The COVID-19 pandemic has demonstrated that we have the ability to perform large-scale genomic surveillance of the SARS-CoV2 virus. Harnessing this capability could allow us to track and learn more about other circulating coronaviruses.
SARS-CoV-2, the coronavirus responsible for the COVID-19 pandemic, has been sequenced extensively since the early days of the pandemic. This was vital to track the emergence of variants, and to understand how the behaviour of the virus was changing over time – such as becoming more transmissible, or being able to evade our immune system and cause infection despite past infection or vaccination. To date, over eleven million genomes have been logged globally.
Less well known are the other coronaviruses that circulate among us (so-called seasonal coronaviruses), that usually cause the common cold, but can also cause more serious infections. There are four types of this virus: NL63 and 229E (known as alpha species), and OC43 and HKU1 (known as beta species). Nevertheless, these viruses have barely come under the genomics radar. The virus with the most genomes is OC43 – with just a couple of hundred complete sequences, but HKU1 has only about 50 complete genomes.
This lack of data mattered during the COVID-19 pandemic. Scientists and public health researchers looked to data on seasonal coronaviruses for clues about the behaviour and evolution of SARS-CoV-2. They wanted to know which coronaviruses were circulating seasonally, how they spread in a human population, and whether variants were frequently observed. But this paucity of genomic information for common cold viruses is about to change. Dr Patrick McClure, a Senior Research Fellow at the University of Nottingham’s Faculty of Medicine & Health Sciences, and his group have teamed up with Prof Matt Loose, Professor of Developmental and Computational Biology at the same institution, to develop a genomic sequencing pipeline for seasonal human coronaviruses. These viruses are already screened for by some common diagnostic tests performed in clinical microbiology laboratories, which can provide a patient diagnosis – but as Patrick notes, “this does not give any indication about whether the affected person is part of an outbreak in one or more settings”.
It has become very evident over the pandemic that there is much information to be gained from genomic surveillance, which can document the evolution of viruses through the detection of mutations (typos in the genetic message) and recombination (exchange of genetic information between viral strains). One of the barriers to generating such genome data for seasonal coronaviruses has been a lack of funding. “For some viruses, interest in them has been historically quite low, and funding to investigate them difficult to obtain,” says Patrick. COG-UK has provided funding to kick start a new programme of work through an internal grant scheme.

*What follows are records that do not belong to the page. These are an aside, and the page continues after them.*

-- reduction lemmas for stepN
theorem stepN_get? (d : PySem.Dict String String) (kv : String × List (String × String)) (s : String) :
    (stepN d kv).get? s =
      if s = get_solname_sol_py kv.1 then
        match d.get? (get_solname_sol_py kv.1) with
        | none => some (contentOf kv.2)
        | some b => if PySem.Str.len (contentOf kv.2) < PySem.Str.len b then some b
                    else some (contentOf kv.2)
      else d.get? s := by
  cases hb : d.get? (get_solname_sol_py kv.1) with
  | none =>
    rw [stepN, hb]
    dsimp only
    by_cases hss : s = get_solname_sol_py kv.1
    · rw [if_pos hss, hss, PySem.Dict.get?_insert_self]
    · rw [if_neg hss, PySem.Dict.get?_insert, if_neg hss]
  | some b =>
    rw [stepN, hb]
    dsimp only
    by_cases hlt : PySem.Str.len (contentOf kv.2) < PySem.Str.len b
    · rw [if_pos hlt]
      by_cases hss : s = get_solname_sol_py kv.1
      · rw [if_pos hss, if_pos hlt, hss, hb]
      · rw [if_neg hss]
    · rw [if_neg hlt]
      by_cases hss : s = get_solname_sol_py kv.1
      · rw [if_pos hss, if_neg hlt, hss, PySem.Dict.get?_insert_self]
      · rw [if_neg hss, PySem.Dict.get?_insert, if_neg hss]

theorem stepN_keys (d : PySem.Dict String String) (kv : String × List (String × String)) :
    (stepN d kv).keys =
      if d.contains (get_solname_sol_py kv.1) then d.keys
      else d.keys ++ [get_solname_sol_py kv.1] := by
  cases hb : d.get? (get_solname_sol_py kv.1) with
  | none =>
    have hc : d.contains (get_solname_sol_py kv.1) = false :=
      (PySem.Dict.get?_eq_none_iff_contains _ _).mp hb
    rw [stepN, hb]
    dsimp only
    rw [PySem.Dict.keys_insert_of_not_contains _ _ hc, hc, if_neg (by simp)]
  | some b =>
    have hc : d.contains (get_solname_sol_py kv.1) = true := by
      cases h' : d.contains (get_solname_sol_py kv.1) with
      | false => rw [(PySem.Dict.get?_eq_none_iff_contains _ _).mpr h'] at hb; cases hb
      | true => rfl
    rw [stepN, hb, if_pos hc]
    dsimp only
    by_cases hlt : PySem.Str.len (contentOf kv.2) < PySem.Str.len b
    · rw [if_pos hlt]
    · rw [if_neg hlt, PySem.Dict.keys_insert_of_contains _ _ hc]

Patrick’s work is based on the premise that we can learn valuable insights by going back to clinical samples stored before the pandemic from people with viral infections, including seasonal coronaviruses. Such surplus diagnostic samples will help to build a better understand of patterns of coronavirus coinfection and evolution, which he proposes will help us be better prepared for the emergence of recombinant viruses. The lab where Patrick works has around 1,000 pre-pandemic samples ready for sequencing. “We’ve got these great methods for sequencing and analysing SARS-CoV-2, but the question is: can we come up with a similar pipeline to look at seasonal coronaviruses?” At the moment, there is no parallel to the GISAID database used for SARS-CoV-2 and influenza, but COG-UK, and other organisations around the world have shown what is possible.
Patrick concludes that “it’s baby steps for these other viruses, but after SARS-CoV-2 it is right to be more ambitious about sequencing all of the viruses we live with that cause human disease.”